For the astute reader will notice that this isn't particularly useful and we would need to get the result of all the numbers added together. So the next step would either to be keep going in this adding process, or to output the immediate steps and then compute the sum somewhere else. As we're outputting the immediate results to local memory, you want to have each kernel wait until the other kernels are done, and then continue to add the numbers together.

SIMD Aside

I want to quickly introduce the idea of Single Instruction Multiple Data (SIMD) here as it plays an important part in creating a mental model of how data is mapped into memory and then operated on. SIMD is a CPU (GPUs have it as well) instruction set which allows you to apply the same operation on multiple pieces of data. It does this by putting a chunk of data into a large register (128b, 256b, 512b, etc) and then operating on it. In source code this often looks like applying operations (add, multiple, swap, shift, etc) on fixed sized arrays. The following code is a simplified version of adding two sets of numbers together.

uint4 a = {1, 2, 3, 0}
uint4 b = {9, 5, 2, 7}

uint4 c = a + b
# c is now {10, 7, 5, 7}

The import part to realise here is that the adding operation will happen on all pairs of data at once, and won't happen separately.

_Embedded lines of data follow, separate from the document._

-- pv_equiv track=rewrite | github.com/noise-lab/automated-dns-censorship | get_output/get_output.py | get_accuracy_unsupervised
-- ===== SOURCE A (Python) =====
-- def get_accuracy_unsupervised(predictions, y_test):
--     tp = 0
--     fp = 0
--     tn = 0
--     fn = 0
--     for i in range(len(predictions)):
--         if predictions[i]==1:
--             if y_test[i]==0:
--                 tn+=1
--             else:
--                 fn+=1
--         else:
--             if y_test[i]==1:
--                 tp +=1
--             else:
--                 fp+=1
--     return tp,fp,tn,fn
-- ===== SOURCE B (Python) =====
-- def get_accuracy_unsupervised(predictions, y_test):
--     pairs = list(zip(predictions, y_test))
--     tp = sum(1 for p, y in pairs if p != 1 and y == 1)
--     fp = sum(1 for p, y in pairs if p != 1 and y != 1)
--     tn = sum(1 for p, y in pairs if p == 1 and y == 0)
--     fn = sum(1 for p, y in pairs if p == 1 and y != 0)
--     return tp, fp, tn, fn
-- ===== Notes on version B (the rewrite author's own statement) =====
-- stated objective: simpler
-- what changed: Replaces the single index loop with four mutable counters by zipping the two lists once and computing each of tp/fp/tn/fn as an independent filtered count, with no index arithmetic or branching state.
import Mathlib
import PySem

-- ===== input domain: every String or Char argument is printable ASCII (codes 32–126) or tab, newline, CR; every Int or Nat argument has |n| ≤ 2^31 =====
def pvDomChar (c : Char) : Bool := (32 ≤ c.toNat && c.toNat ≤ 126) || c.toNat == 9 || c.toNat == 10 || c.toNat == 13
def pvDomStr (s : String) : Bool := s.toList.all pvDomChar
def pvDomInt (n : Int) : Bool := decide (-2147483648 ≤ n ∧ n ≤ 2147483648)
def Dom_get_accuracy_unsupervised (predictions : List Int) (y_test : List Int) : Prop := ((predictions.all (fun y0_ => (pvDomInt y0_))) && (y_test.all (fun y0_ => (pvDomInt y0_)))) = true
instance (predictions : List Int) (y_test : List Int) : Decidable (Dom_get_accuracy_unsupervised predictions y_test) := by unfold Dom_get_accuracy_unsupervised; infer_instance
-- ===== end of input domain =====

-- B replaces A's single index loop over four mutable counters by one zip and four
-- independent filtered counts (objective: simpler). Equal on Pre_ (y_test at least as long as predictions; elsewhere A raises IndexError).

-- ===== PORT A =====
-- one index loop over range(len(predictions)); y_test[i] is in range on Pre_, so pyGetD is exact there
def get_accuracy_unsupervised (predictions : List Int) (y_test : List Int) : Int × Int × Int × Int :=
  let r := (PySem.List.pyRange 0 predictions.length 1).foldl
    (fun (s : Int × Int × Int × Int) (i : Int) =>
      if PySem.List.pyGetD predictions i 0 == 1 then
        if PySem.List.pyGetD y_test i 0 == 0 then (s.1, s.2.1, s.2.2.1 + 1, s.2.2.2)
        else (s.1, s.2.1, s.2.2.1, s.2.2.2 + 1)
      else
        if PySem.List.pyGetD y_test i 0 == 1 then (s.1 + 1, s.2.1, s.2.2.1, s.2.2.2)
        else (s.1, s.2.1 + 1, s.2.2.1, s.2.2.2))
    (0, 0, 0, 0)
  r

-- ===== PORT B =====
def get_accuracy_unsupervised_alt (predictions : List Int) (y_test : List Int) : Int × Int × Int × Int :=
  let pairs := predictions.zip y_test
  ((pairs.countP (fun t => t.1 != 1 && t.2 == 1) : Int),
   (pairs.countP (fun t => t.1 != 1 && t.2 != 1) : Int),
   (pairs.countP (fun t => t.1 == 1 && t.2 == 0) : Int),
   (pairs.countP (fun t => t.1 == 1 && t.2 != 0) : Int))

-- ===== PRECONDITION & SPEC =====
-- A indexes y_test[i] for i < len(predictions): it raises IndexError when y_test is shorter
def Pre_get_accuracy_unsupervised (predictions : List Int) (y_test : List Int) : Prop :=
  predictions.length ≤ y_test.length
instance (predictions : List Int) (y_test : List Int) : Decidable (Pre_get_accuracy_unsupervised predictions y_test) := by
  unfold Pre_get_accuracy_unsupervised; infer_instance
def pvWitness_get_accuracy_unsupervised : List Int × List Int := ([1, 2, 0, 1], [0, 1, 1, 0])

def Spec_get_accuracy_unsupervised (predictions : List Int) (y_test : List Int) (out : Int × Int × Int × Int) : Prop := out = get_accuracy_unsupervised_alt predictions y_test
instance (predictions : List Int) (y_test : List Int) (out : Int × Int × Int × Int) : Decidable (Spec_get_accuracy_unsupervised predictions y_test out) := by unfold Spec_get_accuracy_unsupervised; infer_instance

-- ===== CLAIM (what is proved, stated in full; the proofs are below) =====
def Claim_equal_get_accuracy_unsupervised : Prop := ∀ (predictions : List Int) (y_test : List Int), Dom_get_accuracy_unsupervised predictions y_test → Pre_get_accuracy_unsupervised predictions y_test → Spec_get_accuracy_unsupervised predictions y_test (get_accuracy_unsupervised predictions y_test)
-- ===== LEMMAS AND PROOFS =====

-- A's loop, run from any accumulator, adds B's four counts componentwise.
theorem pvLoop_eq (predictions y_test : List Int)
    (h : predictions.length ≤ y_test.length) (s : Int × Int × Int × Int) :
    (PySem.List.pyRange 0 predictions.length 1).foldl
      (fun (s : Int × Int × Int × Int) (i : Int) =>
        if PySem.List.pyGetD predictions i 0 == 1 then
          if PySem.List.pyGetD y_test i 0 == 0 then (s.1, s.2.1, s.2.2.1 + 1, s.2.2.2)
          else (s.1, s.2.1, s.2.2.1, s.2.2.2 + 1)
        else
          if PySem.List.pyGetD y_test i 0 == 1 then (s.1 + 1, s.2.1, s.2.2.1, s.2.2.2)
          else (s.1, s.2.1 + 1, s.2.2.1, s.2.2.2)) s
    = (s.1 + ((predictions.zip y_test).countP (fun t => t.1 != 1 && t.2 == 1) : Int),
       s.2.1 + ((predictions.zip y_test).countP (fun t => t.1 != 1 && t.2 != 1) : Int),
       s.2.2.1 + ((predictions.zip y_test).countP (fun t => t.1 == 1 && t.2 == 0) : Int),
       s.2.2.2 + ((predictions.zip y_test).countP (fun t => t.1 == 1 && t.2 != 0) : Int)) := by
  induction predictions generalizing y_test s with
  | nil => simp
  | cons p ps ih =>
    cases y_test with
    | nil => simp at h
    | cons y ys =>
      have hcons : PySem.List.pyRange 0 ((p :: ps).length : Int) 1
          = 0 :: PySem.List.pyRange 1 ((p :: ps).length : Int) 1 := by
        apply PySem.List.pyRange_one_cons; simp
      have hshift : PySem.List.pyRange 1 ((p :: ps).length : Int) 1
          = (PySem.List.pyRange 0 (ps.length : Int) 1).map (fun i => i + 1) := by
        simp [PySem.List.pyRange_one]
        intro a _
        ring
      have hget : ∀ (xs : List Int) (x : Int) (i : Int), 0 ≤ i →
          PySem.List.pyGetD (x :: xs) (i + 1) 0 = PySem.List.pyGetD xs i 0 := by
        intro xs x i hi
        obtain ⟨n, rfl⟩ := Int.eq_ofNat_of_zero_le hi
        have hc : ((n : Int) + 1) = ((n + 1 : Nat) : Int) := by push_cast; ring
        rw [hc]
        simp [PySem.List.pyGetD]
      rw [hcons]
      simp only [List.foldl_cons, hshift, List.foldl_map]
      have hcongr : ∀ init : Int × Int × Int × Int,
          List.foldl (fun (x : Int × Int × Int × Int) (i : Int) =>
            if PySem.List.pyGetD (p :: ps) (i + 1) 0 == 1 then
              if PySem.List.pyGetD (y :: ys) (i + 1) 0 == 0 then (x.1, x.2.1, x.2.2.1 + 1, x.2.2.2)
              else (x.1, x.2.1, x.2.2.1, x.2.2.2 + 1)
            else
              if PySem.List.pyGetD (y :: ys) (i + 1) 0 == 1 then (x.1 + 1, x.2.1, x.2.2.1, x.2.2.2)
              else (x.1, x.2.1 + 1, x.2.2.1, x.2.2.2)) init (PySem.List.pyRange 0 (ps.length : Int) 1)
          = List.foldl (fun (x : Int × Int × Int × Int) (i : Int) =>
            if PySem.List.pyGetD ps i 0 == 1 then
              if PySem.List.pyGetD ys i 0 == 0 then (x.1, x.2.1, x.2.2.1 + 1, x.2.2.2)
              else (x.1, x.2.1, x.2.2.1, x.2.2.2 + 1)
            else
              if PySem.List.pyGetD ys i 0 == 1 then (x.1 + 1, x.2.1, x.2.2.1, x.2.2.2)
              else (x.1, x.2.1 + 1, x.2.2.1, x.2.2.2)) init (PySem.List.pyRange 0 (ps.length : Int) 1) := by
        intro init
        apply PySem.List.foldl_congr_mem
        intro acc i hi
        have h0 : 0 ≤ i := ((PySem.List.mem_pyRange_one).1 hi).1
        rw [hget ps p i h0, hget ys y i h0]
      rw [hcongr, ih ys (by simpa using h)]
      have hp0 : PySem.List.pyGetD (p :: ps) (0 : Int) 0 = p := by
        simp [PySem.List.pyGetD]
      have hy0' : PySem.List.pyGetD (y :: ys) (0 : Int) 0 = y := by
        simp [PySem.List.pyGetD]
      rw [hp0, hy0']
      simp only [List.zip_cons_cons, List.countP_cons]
      by_cases hp : p = 1 <;> by_cases hy0 : y = 0 <;> by_cases hy1 : y = 1 <;>
        first
          | (exfalso; omega)
          | (simp [hp, hy0, hy1]; push_cast; ring)

-- ===== VERDICT (by name: the statement is the Claim_ definition above) =====
theorem get_accuracy_unsupervised_spec : Claim_equal_get_accuracy_unsupervised := by
  intro predictions y_test _ hpre
  unfold Spec_get_accuracy_unsupervised get_accuracy_unsupervised get_accuracy_unsupervised_alt
  rw [pvLoop_eq predictions y_test hpre]
  simp
-- pv_equiv track=rewrite | github.com/PdxCodeGuild/Class_Runtime_Terrors | 1 Python/solutions/practice5-more_practice.py | make_pretty_helper
-- ===== SOURCE A (Python) =====
-- def make_pretty_helper(input):
--     output = input
--     if len(output) < 4:
--         return output
--     output = [char for char in output]
--     decrementer = len(output) - 3
--     while decrementer >= 0:             #01234567
--         output.insert(decrementer, ',') #1000000
--         decrementer -= 3                #1000,000
--     return ''.join(output)
-- ===== SOURCE B (Python) =====
-- def make_pretty_helper(input):
--     if len(input) < 4:
--         return input
--     return make_pretty_helper(input[:-3]) + ',' + input[-3:]
-- ===== Notes on version B (the rewrite author's own statement) =====
-- stated objective: simpler
-- what changed: Replaces the char-list explosion and the in-place insert loop over a decreasing index with a three-line recursion that peels the last three characters and joins with a comma.
-- intended difference: On inputs of length >= 4 whose length is a multiple of 3, A's loop also inserts a comma at index 0 and returns the grouping with a spurious leading comma, while B returns the grouping without it, which is the intended thousands formatting. — e.g. on make_pretty_helper("123456"): A returns ",123,456", B returns "123,456"
import Mathlib
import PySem

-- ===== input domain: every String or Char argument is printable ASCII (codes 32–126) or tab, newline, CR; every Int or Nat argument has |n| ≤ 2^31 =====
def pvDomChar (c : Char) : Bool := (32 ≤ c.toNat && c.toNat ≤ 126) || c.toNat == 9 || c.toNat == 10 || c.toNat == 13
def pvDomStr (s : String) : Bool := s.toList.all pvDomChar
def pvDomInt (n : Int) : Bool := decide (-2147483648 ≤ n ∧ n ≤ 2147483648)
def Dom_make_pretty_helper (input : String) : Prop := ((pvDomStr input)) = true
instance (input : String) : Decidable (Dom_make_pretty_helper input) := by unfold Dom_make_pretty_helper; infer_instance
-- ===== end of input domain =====

-- B replaces A's char-list + in-place insert loop by a recursion peeling the last three
-- characters (simpler); on lengths ≥ 4 divisible by 3 A returns a spurious leading comma, B does not (see D_).

-- ===== PORT A =====
-- the while loop: 'while decrementer >= 0: output.insert(decrementer, ','); decrementer -= 3'
def mphLoop (output : List Char) (decrementer : Int) : List Char :=
  if _h : 0 ≤ decrementer then
    mphLoop (PySem.List.insert output decrementer ',') (decrementer - 3)
  else output
termination_by (decrementer + 3).toNat
decreasing_by omega

-- output = input; if len(output) < 4: return output; output = [char for char in output];
-- decrementer = len(output) - 3; <loop>; return ''.join(output)
def make_pretty_helper (input : String) : String :=
  if PySem.Str.len input < 4 then input
  else String.ofList (mphLoop input.toList ((input.toList.length : Int) - 3))

-- ===== PORT B =====
def make_pretty_helper_alt (input : String) : String :=
  if _h : PySem.Str.len input < 4 then input
  else
    -- make_pretty_helper(input[:-3]) + ',' + input[-3:]  (string concatenation on code points)
    String.ofList ((make_pretty_helper_alt (PySem.Str.slice input none (some (-3)))).toList
      ++ ',' :: (PySem.Str.slice input (some (-3)) none).toList)
termination_by input.toList.length
decreasing_by
  simp only [PySem.Str.toList_slice, PySem.Chars.slice_eq_listSlice,
    PySem.List.slice_to_neg_ofNat input.toList 3 (by omega), List.length_take]
  simp only [PySem.Str.len_eq, not_lt] at _h
  omega

-- ===== PRECONDITION & SPEC =====
-- On inputs of length ≥ 4 whose length is a multiple of 3, A's loop also inserts a comma at
-- index 0 and returns the grouping with a spurious leading comma; B returns the grouping
-- without it, which is the intended thousands formatting.
def D_make_pretty_helper (input : String) : Prop :=
  4 ≤ PySem.Str.len input ∧ PySem.Int.mod (PySem.Str.len input) 3 = 0
instance (input : String) : Decidable (D_make_pretty_helper input) := by
  unfold D_make_pretty_helper; infer_instance

def Spec_make_pretty_helper (input : String) (out : String) : Prop :=
  ¬ D_make_pretty_helper input → out = make_pretty_helper_alt input
instance (input : String) (out : String) : Decidable (Spec_make_pretty_helper input out) := by
  unfold Spec_make_pretty_helper; infer_instance

def pvDiffWitness_make_pretty_helper : String := "123456"
def pvDiffWitnessOut_make_pretty_helper : String × String := (",123,456", "123,456")

-- ===== CLAIM (what is proved, stated in full; the proofs are below) =====
def Claim_unchanged_make_pretty_helper : Prop := ∀ (input : String), Dom_make_pretty_helper input → Spec_make_pretty_helper input (make_pretty_helper input)
def Claim_changed_make_pretty_helper : Prop := Dom_make_pretty_helper (pvDiffWitness_make_pretty_helper) ∧ D_make_pretty_helper (pvDiffWitness_make_pretty_helper) ∧ make_pretty_helper (pvDiffWitness_make_pretty_helper) = pvDiffWitnessOut_make_pretty_helper.1 ∧ make_pretty_helper_alt (pvDiffWitness_make_pretty_helper) = pvDiffWitnessOut_make_pretty_helper.2 ∧ pvDiffWitnessOut_make_pretty_helper.1 ≠ pvDiffWitnessOut_make_pretty_helper.2
def Claim_exact_make_pretty_helper : Prop := ∀ (input : String), Dom_make_pretty_helper input → D_make_pretty_helper input → make_pretty_helper input ≠ make_pretty_helper_alt input

-- ===== LEMMAS AND PROOFS =====

theorem mphLoop_neg {d : Int} (h : ¬ 0 ≤ d) (xs : List Char) : mphLoop xs d = xs := by
  rw [mphLoop]; simp [h]

-- insertions at indices ≤ ys.length never touch an appended tail
theorem mphLoop_append (k : Nat) :
    ∀ (d : Int) (ys zs : List Char), (d + 3).toNat ≤ k → d ≤ (ys.length : Int) →
      mphLoop (ys ++ zs) d = mphLoop ys d ++ zs := by
  induction k with
  | zero =>
    intro d ys zs hk hd
    have h0 : ¬ 0 ≤ d := by omega
    rw [mphLoop_neg h0, mphLoop_neg h0]
  | succ k ih =>
    intro d ys zs hk hd
    by_cases h0 : 0 ≤ d
    · conv_lhs => rw [mphLoop]
      conv_rhs => rw [mphLoop]
      simp only [h0, dif_pos]
      obtain ⟨p, rfl⟩ : ∃ p : Nat, d = (p : Int) := ⟨d.toNat, by omega⟩
      have hp : p ≤ ys.length := by exact_mod_cast hd
      rw [PySem.List.insert_natCast (ys ++ zs) p ',' (by simp; omega),
          PySem.List.insert_natCast ys p ',' hp]
      rw [List.take_append_of_le_length hp, List.drop_append_of_le_length hp]
      rw [show List.take p ys ++ ',' :: (List.drop p ys ++ zs)
            = (List.take p ys ++ ',' :: List.drop p ys) ++ zs by simp]
      exact ih _ _ _ (by omega) (by simp; omega)
    · rw [mphLoop_neg h0, mphLoop_neg h0]

set_option maxHeartbeats 1000000 in
-- the core characterisation: A's loop result vs B's recursion, on the code-point lists
theorem mphLoop_eq_alt (n : Nat) :
    ∀ (s : String), s.toList.length = n → 1 ≤ n →
      mphLoop s.toList ((n : Int) - 3)
        = if n % 3 = 0 then ',' :: (make_pretty_helper_alt s).toList
          else (make_pretty_helper_alt s).toList := by
  induction n using Nat.strong_induction_on with
  | _ n ih =>
    intro s hlen hpos
    have hlen' : s.length = n := by rw [← hlen]; simp
    by_cases hsmall : n < 4
    · -- B returns the input unchanged
      have halt : make_pretty_helper_alt s = s := by
        rw [make_pretty_helper_alt]
        simp [PySem.Str.len_eq, hlen, hsmall]
      rw [halt]
      interval_cases n
      · -- n = 1 : the loop body never runs
        rw [mphLoop_neg (by omega)]; norm_num
      · rw [mphLoop_neg (by omega)]; norm_num
      · -- n = 3 : one insertion, at index 0
        rw [mphLoop]
        norm_num [PySem.List.insert_zero]
        rw [mphLoop_neg (by omega)]
    · -- n ≥ 4 : one loop iteration = one recursion step of B
      obtain ⟨m, hm3, hmcast⟩ : ∃ m : Nat, n = m + 3 ∧ ((n : Int) - 3) = (m : Int) :=
        ⟨n - 3, by omega, by omega⟩
      rw [mphLoop]
      simp only [hmcast, dif_pos (by omega : (0:Int) ≤ (m : Int))]
      rw [PySem.List.insert_natCast s.toList m ',' (by omega)]
      rw [mphLoop_append (n + 1) ((m : Int) - 3)
        (s.toList.take m) (',' :: s.toList.drop m) (by omega)
        (by simp; omega)]
      -- the prefix is exactly the string B recurses on
      set t : String := PySem.Str.slice s none (some (-3)) with ht
      have htl : t.toList = s.toList.take m := by
        rw [ht, PySem.Str.toList_slice, PySem.Chars.slice_eq_listSlice,
            PySem.List.slice_to_neg_ofNat s.toList 3 (by omega), hlen]
        congr 1; omega
      have htlen : t.toList.length = m := by simp [htl]; omega
      rw [← htl, ih m (by omega) t htlen (by omega)]
      -- unfold B once on s
      have halt : (make_pretty_helper_alt s).toList
          = (make_pretty_helper_alt t).toList ++ ',' :: s.toList.drop m := by
        rw [make_pretty_helper_alt]
        have h4 : ¬ PySem.Str.len s < 4 := by
          rw [PySem.Str.len_eq, hlen]; exact_mod_cast (by omega : ¬ (n : Int) < 4)
        simp only [h4, dif_neg, not_false_iff]
        have hdrop : (PySem.Str.slice s (some (-3)) none).toList = s.toList.drop m := by
          rw [PySem.Str.toList_slice, PySem.Chars.slice_eq_listSlice,
              PySem.List.slice_from_neg_ofNat s.toList 3 (by omega), hlen]
          congr 1; omega
        rw [String.toList_ofList, hdrop, ← ht]
      have hmod : m % 3 = n % 3 := by omega
      rw [halt, hmod]
      by_cases h3 : n % 3 = 0 <;> simp [h3]

theorem A_eq_of_ge4 (s : String) (h : ¬ s.toList.length < 4) :
    make_pretty_helper s
      = String.ofList (if s.toList.length % 3 = 0
          then ',' :: (make_pretty_helper_alt s).toList
          else (make_pretty_helper_alt s).toList) := by
  rw [make_pretty_helper]
  have h' : ¬ PySem.Str.len s < 4 := by
    rw [PySem.Str.len_eq]; exact_mod_cast h
  simp only [h', if_neg, not_false_iff]
  rw [mphLoop_eq_alt s.toList.length s rfl (by omega)]

theorem D_iff (s : String) :
    D_make_pretty_helper s ↔ 4 ≤ s.toList.length ∧ s.toList.length % 3 = 0 := by
  unfold D_make_pretty_helper
  rw [PySem.Str.len_eq, PySem.Int.mod_eq_zero_iff_dvd]
  constructor
  · rintro ⟨h1, h2⟩
    have h1' : 4 ≤ s.toList.length := by exact_mod_cast h1
    have h2' : 3 ∣ s.toList.length := by exact_mod_cast h2
    exact ⟨h1', by omega⟩
  · rintro ⟨h1, h2⟩
    have h2' : 3 ∣ s.toList.length := by omega
    exact ⟨by exact_mod_cast h1, by exact_mod_cast h2'⟩

-- ===== VERDICT (by name: the statement is the Claim_ definition above) =====
theorem make_pretty_helper_spec : Claim_unchanged_make_pretty_helper := by
  intro s _ hD
  by_cases hsmall : s.toList.length < 4
  · -- both return the input unchanged
    have h' : PySem.Str.len s < 4 := by rw [PySem.Str.len_eq]; exact_mod_cast hsmall
    rw [make_pretty_helper, make_pretty_helper_alt]
    simp only [h', if_pos, dif_pos]
  · have hmod : ¬ s.toList.length % 3 = 0 := fun hm =>
      hD ((D_iff s).mpr ⟨by omega, hm⟩)
    rw [A_eq_of_ge4 s hsmall, if_neg hmod, String.ofList_toList]

theorem make_pretty_helper_changed : Claim_changed_make_pretty_helper := by
  unfold Claim_changed_make_pretty_helper
  refine ⟨by decide, by decide, ?_, ?_, by decide⟩
  · show make_pretty_helper "123456" = ",123,456"
    rw [make_pretty_helper]
    rw [if_neg (by decide)]
    rw [show ("123456" : String).toList = ['1','2','3','4','5','6'] from by decide]
    rw [show (((['1','2','3','4','5','6'] : List Char).length : Int) - 3) = ((3:Nat) : Int) from by decide]
    rw [mphLoop, dif_pos (by decide), PySem.List.insert_natCast _ 3 ',' (by decide)]
    norm_num
    rw [mphLoop, dif_pos (by decide), PySem.List.insert_zero, mphLoop_neg (by decide)]
  · show make_pretty_helper_alt "123456" = "123,456"
    conv_lhs => rw [make_pretty_helper_alt]
    rw [dif_neg (by decide)]
    rw [show PySem.Str.slice "123456" none (some (-3)) = "123" from by decide]
    rw [show make_pretty_helper_alt "123" = "123" from by
      rw [make_pretty_helper_alt]; rw [dif_pos (by decide)]]
    decide

theorem make_pretty_helper_tight : Claim_exact_make_pretty_helper := by
  intro s _ hD heq
  obtain ⟨h4, hm⟩ := (D_iff s).mp hD
  have := congrArg String.toList heq
  rw [A_eq_of_ge4 s (by omega), if_pos hm, String.toList_ofList] at this
  have hlen := congrArg List.length this
  simp at hlen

This quick aside is meant to quickly demonstrate that the time complexity of programs is often very different to the Big O algorithmic complexity and we need to pay special attention to how we do this in OpenCL as things are not as they seem.

Conclusion

When looking at trying to create parallel algorithms it's important to pay attention to what hardware you're working on, and how your memory is going to be mapped out. While cache optimisation is important, I purposely haven't touched on it in this post, it's more important to understand how you're going to map your memory to your compute resources.